** Available data follows **

-- pv_equiv track=rewrite | github.com/MoonSangJin/CodingTest | Programmers/(카카오)비밀지도.py | solution
-- ===== SOURCE A (Python) =====
-- def solution(n, arr1, arr2):
--     answer = []
--     bin1=[]
--     bin2=[]
--     for i in arr1:
--         bin=[]
--         for _ in range(n):
--             bin.append(i%2)
--             i=i//2
--         bin.reverse()
--         bin1.append(bin)
--
--     for i in arr2:
--         bin=[]
--         for _ in range(n):
--             bin.append(i%2)
--             i=i//2
--         bin.reverse()
--         bin2.append(bin)
--
--     for i in range(len(bin1)):
--         temp=[]
--         for j in range(len(bin1[i])):
--             if bin1[i][j]==0 and bin2[i][j]==0:
--                 temp.append(' ')
--             else:
--                 temp.append('#')
--         answer.append(''.join(temp))
--     return answer
-- ===== SOURCE B (Python) =====
-- def solution(n, arr1, arr2):
--     # One pass: per row, read each bit of the two numbers directly with shifts,
--     # most significant first; no intermediate digit lists, no reverse, no index loop.
--     return [''.join('#' if (a >> j) & 1 or (b >> j) & 1 else ' '
--                     for j in range(n - 1, -1, -1))
--             for a, b in zip(arr1, arr2)]
-- ===== Notes on version B (the rewrite author's own statement) =====
-- stated objective: alternative
-- what changed: A materialises full binary-digit lists for every element of both arrays (repeated %2,//2 with a reverse) and then compares them element-wise in a third nested loop; B is a single pass over zip(arr1, arr2) that reads each bit of the two numbers directly with shifts, most significant first, building each row string in one comprehension (no intermediate lists, reversals or index lookups).
-- outside the precondition, e.g. on solution(0, [1, 2], [3]): A returns ['', ''], B returns ['']
import Mathlib
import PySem

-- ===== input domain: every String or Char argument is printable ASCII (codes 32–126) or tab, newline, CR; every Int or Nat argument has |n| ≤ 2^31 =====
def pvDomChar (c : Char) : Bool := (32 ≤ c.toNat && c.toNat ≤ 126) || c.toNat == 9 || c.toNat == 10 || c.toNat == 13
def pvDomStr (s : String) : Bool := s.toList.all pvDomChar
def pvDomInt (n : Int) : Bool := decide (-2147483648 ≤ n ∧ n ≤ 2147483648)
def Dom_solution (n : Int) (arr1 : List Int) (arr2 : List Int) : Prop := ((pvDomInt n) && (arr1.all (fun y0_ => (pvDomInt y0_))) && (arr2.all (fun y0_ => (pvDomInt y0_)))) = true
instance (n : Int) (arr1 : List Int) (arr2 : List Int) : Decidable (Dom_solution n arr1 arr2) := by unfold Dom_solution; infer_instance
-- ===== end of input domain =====

-- B replaces A's per-element binary-digit lists and nested compare loop by one pass
-- over zip(arr1, arr2) reading each bit directly with shifts (objective: alternative).

-- ===== PORT A =====
-- the repeated inner loop 'for _ in range(n): bin.append(i%2); i=i//2' followed by reverse
def pvBitsA (n : Int) (i : Int) : List Int :=
  let st := (PySem.List.pyRange 0 n 1).foldl
    (fun (st : List Int × Int) _ =>
      (st.1 ++ [PySem.Int.mod st.2 2], PySem.Int.floordiv st.2 2)) ([], i)
  st.1.reverse

def solution (n : Int) (arr1 : List Int) (arr2 : List Int) : List String :=
  let bin1 := arr1.foldl (fun bin1 i => bin1 ++ [pvBitsA n i]) []
  let bin2 := arr2.foldl (fun bin2 i => bin2 ++ [pvBitsA n i]) []
  (PySem.List.pyRange 0 (bin1.length : Int) 1).foldl (fun answer i =>
    let row1 := (PySem.List.pyGet? bin1 i).getD []
    let row2 := (PySem.List.pyGet? bin2 i).getD []
    let temp := (PySem.List.pyRange 0 (row1.length : Int) 1).foldl (fun temp j =>
      if PySem.List.pyGetD row1 j 0 = 0 ∧ PySem.List.pyGetD row2 j 0 = 0
      then temp ++ [' '] else temp ++ ['#']) []
    answer ++ [String.mk temp]) []

-- ===== PORT B =====
-- every j produced by range(n-1, -1, -1) is ≥ 0, so `.toNat` is exact for Python's `>>`
def solution_alt (n : Int) (arr1 : List Int) (arr2 : List Int) : List String :=
  (arr1.zip arr2).map (fun ab =>
    String.mk ((PySem.List.pyRange (n - 1) (-1) (-1)).map (fun j =>
      if PySem.Int.band (ab.1 >>> j.toNat) 1 ≠ 0 ∨ PySem.Int.band (ab.2 >>> j.toNat) 1 ≠ 0
      then '#' else ' ')))

-- ===== PRECONDITION & SPEC =====
-- Pre_ excludes inputs with len(arr1) > len(arr2): there A raises IndexError whenever
-- n ≥ 1, and for n ≤ 0 A returns one empty row per arr1 element while B's zip truncates
-- (a defensible corner: rows of width ≤ 0 for map squares that have no second grid).
def Pre_solution (n : Int) (arr1 : List Int) (arr2 : List Int) : Prop :=
  arr1.length ≤ arr2.length
instance (n : Int) (arr1 : List Int) (arr2 : List Int) : Decidable (Pre_solution n arr1 arr2) := by unfold Pre_solution; infer_instance

def pvWitness_solution : Int × List Int × List Int := (2, [9], [30])

def Spec_solution (n : Int) (arr1 : List Int) (arr2 : List Int) (out : List String) : Prop := out = solution_alt n arr1 arr2
instance (n : Int) (arr1 : List Int) (arr2 : List Int) (out : List String) : Decidable (Spec_solution n arr1 arr2 out) := by unfold Spec_solution; infer_instance

-- ===== CLAIM (what is proved, stated in full; the proofs are below) =====
def Claim_equal_solution : Prop := ∀ (n : Int) (arr1 : List Int) (arr2 : List Int), Dom_solution n arr1 arr2 → Pre_solution n arr1 arr2 → Spec_solution n arr1 arr2 (solution n arr1 arr2)

-- ===== LEMMAS AND PROOFS =====

-- floor-division by 2 is an arithmetic right shift by 1
theorem pv_floordiv_two_shift (i : Int) : PySem.Int.floordiv i 2 = i >>> (1 : Nat) := by
  rw [PySem.Int.floordiv_eq_ediv_of_pos (by norm_num), Int.shiftRight_eq_div_pow]
  norm_num

theorem pv_shift_succ (i : Int) (k : Nat) : (i >>> (1 : Nat)) >>> k = i >>> (k + 1) := by
  rw [show k + 1 = 1 + k from Nat.add_comm k 1, Int.shiftRight_add]

-- A's bit-extraction loop produces the list of low n bits (LSB first) and i >>> n
theorem pv_bits_fold {α : Type} (l : List α) (acc : List Int) (i : Int) :
    l.foldl (fun (st : List Int × Int) _ =>
      (st.1 ++ [PySem.Int.mod st.2 2], PySem.Int.floordiv st.2 2)) (acc, i)
    = (acc ++ (List.range l.length).map (fun (k : Nat) => PySem.Int.mod (i >>> k) 2),
       i >>> l.length) := by
  induction l generalizing acc i with
  | nil => simp
  | cons x xs ih =>
    simp only [List.foldl_cons, ih, List.length_cons]
    rw [pv_floordiv_two_shift, List.range_succ_eq_map, List.map_cons, List.map_map]
    simp only [Prod.mk.injEq]
    refine ⟨?_, pv_shift_succ i xs.length⟩
    simp [Function.comp_def, pv_shift_succ]

theorem pv_bitsA_eq (n : Int) (i : Int) :
    pvBitsA n i
      = ((List.range n.toNat).map (fun (k : Nat) => PySem.Int.mod (i >>> k) 2)).reverse := by
  unfold pvBitsA
  rw [PySem.List.pyRange_one]
  simp only [pv_bits_fold, List.length_map, List.length_range]
  simp

-- append-accumulator fold is map
theorem pv_foldl_append_map {α β : Type} (l : List α) (f : α → β) (acc : List β) :
    l.foldl (fun r x => r ++ [f x]) acc = acc ++ l.map f := by
  induction l generalizing acc with
  | nil => simp
  | cons x xs ih => simp [ih]

-- 'if p then r ++ [c] else r ++ [d]' accumulation is a map
theorem pv_foldl_ite_append {α β : Type} (l : List α) (p : α → Prop) [DecidablePred p]
    (c d : β) (acc : List β) :
    l.foldl (fun r x => if p x then r ++ [c] else r ++ [d]) acc
      = acc ++ l.map (fun x => if p x then c else d) := by
  induction l generalizing acc with
  | nil => simp
  | cons x xs ih => by_cases h : p x <;> simp [h, ih]

theorem pv_rev_bit (a : Int) (m j : Nat) (hj : j < m) :
    PySem.List.pyGetD ((List.range m).map (fun (k : Nat) => PySem.Int.mod (a >>> k) 2)).reverse
        (j : Int) 0
      = PySem.Int.mod (a >>> (m - 1 - j)) 2 := by
  rw [PySem.List.pyGetD_natCast, List.getD_eq_getElem _ _ (by simp [hj])]
  simp [List.getElem_reverse, hj]

theorem pv_char (x y : Int) (hx : x = 0 ∨ x = 1) (hy : y = 0 ∨ y = 1) :
    (if x = 0 ∧ y = 0 then ' ' else '#') = (if x ≠ 0 ∨ y ≠ 0 then '#' else ' ') := by
  rcases hx with h | h <;> rcases hy with h' | h' <;> subst h <;> subst h' <;> decide

theorem solution_spec : Claim_equal_solution := by
  intro n arr1 arr2 _ hpre
  unfold Spec_solution solution solution_alt
  unfold Pre_solution at hpre
  simp only [pv_foldl_append_map, pv_foldl_ite_append, List.nil_append, pv_bitsA_eq,
    PySem.List.pyRange_one, PySem.List.pyRange_neg_one, List.map_map]
  apply List.ext_getElem
  · simp [List.length_zip]
    omega
  · intro t ht1 ht2
    simp only [List.length_map, List.length_range, List.length_zip] at ht1 ht2
    simp only [Function.comp_def, zero_add, sub_zero, Int.toNat_natCast, List.getElem_map,
      List.getElem_range, List.getElem_zip, PySem.List.pyGet?_natCast, List.getElem?_map,
      List.length_map]
    rw [List.getElem?_eq_getElem (by omega), List.getElem?_eq_getElem (by omega)]
    simp only [Option.map_some, Option.getD_some, List.length_reverse, List.length_map,
      List.length_range]
    simp only [show (n - 1 - -1 : Int) = n from by ring]
    refine congrArg _ (List.map_congr_left fun j hj => ?_)
    rw [List.mem_range] at hj
    simp only [pv_rev_bit _ _ _ hj, PySem.Int.band_one,
      show (n - 1 - (j : Int)).toNat = n.toNat - 1 - j by omega]
    exact pv_char _ _ (PySem.Int.mod_two_eq _) (PySem.Int.mod_two_eq _)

** End of Available data **

> Exercise
Each line from the top of the records through the one with "-- ===== input" should be returned exactly. Leave out everything else.

> Your solution
-- pv_equiv track=rewrite | github.com/MoonSangJin/CodingTest | Programmers/(카카오)비밀지도.py | solution
-- ===== SOURCE A (Python) =====
-- def solution(n, arr1, arr2):
--     answer = []
--     bin1=[]
--     bin2=[]
--     for i in arr1:
--         bin=[]
--         for _ in range(n):
--             bin.append(i%2)
--             i=i//2
--         bin.reverse()
--         bin1.append(bin)
--
--     for i in arr2:
--         bin=[]
--         for _ in range(n):
--             bin.append(i%2)
--             i=i//2
--         bin.reverse()
--         bin2.append(bin)
--
--     for i in range(len(bin1)):
--         temp=[]
--         for j in range(len(bin1[i])):
--             if bin1[i][j]==0 and bin2[i][j]==0:
--                 temp.append(' ')
--             else:
--                 temp.append('#')
--         answer.append(''.join(temp))
--     return answer
-- ===== SOURCE B (Python) =====
-- def solution(n, arr1, arr2):
--     # One pass: per row, read each bit of the two numbers directly with shifts,
--     # most significant first; no intermediate digit lists, no reverse, no index loop.
--     return [''.join('#' if (a >> j) & 1 or (b >> j) & 1 else ' '
--                     for j in range(n - 1, -1, -1))
--             for a, b in zip(arr1, arr2)]
-- ===== Notes on version B (the rewrite author's own statement) =====
-- stated objective: alternative
-- what changed: A materialises full binary-digit lists for every element of both arrays (repeated %2,//2 with a reverse) and then compares them element-wise in a third nested loop; B is a single pass over zip(arr1, arr2) that reads each bit of the two numbers directly with shifts, most significant first, building each row string in one comprehension (no intermediate lists, reversals or index lookups).
-- outside the precondition, e.g. on solution(0, [1, 2], [3]): A returns ['', ''], B returns ['']
import Mathlib
import PySem

-- ===== input domain: every String or Char argument is printable ASCII (codes 32–126) or tab, newline, CR; every Int or Nat argument has |n| ≤ 2^31 =====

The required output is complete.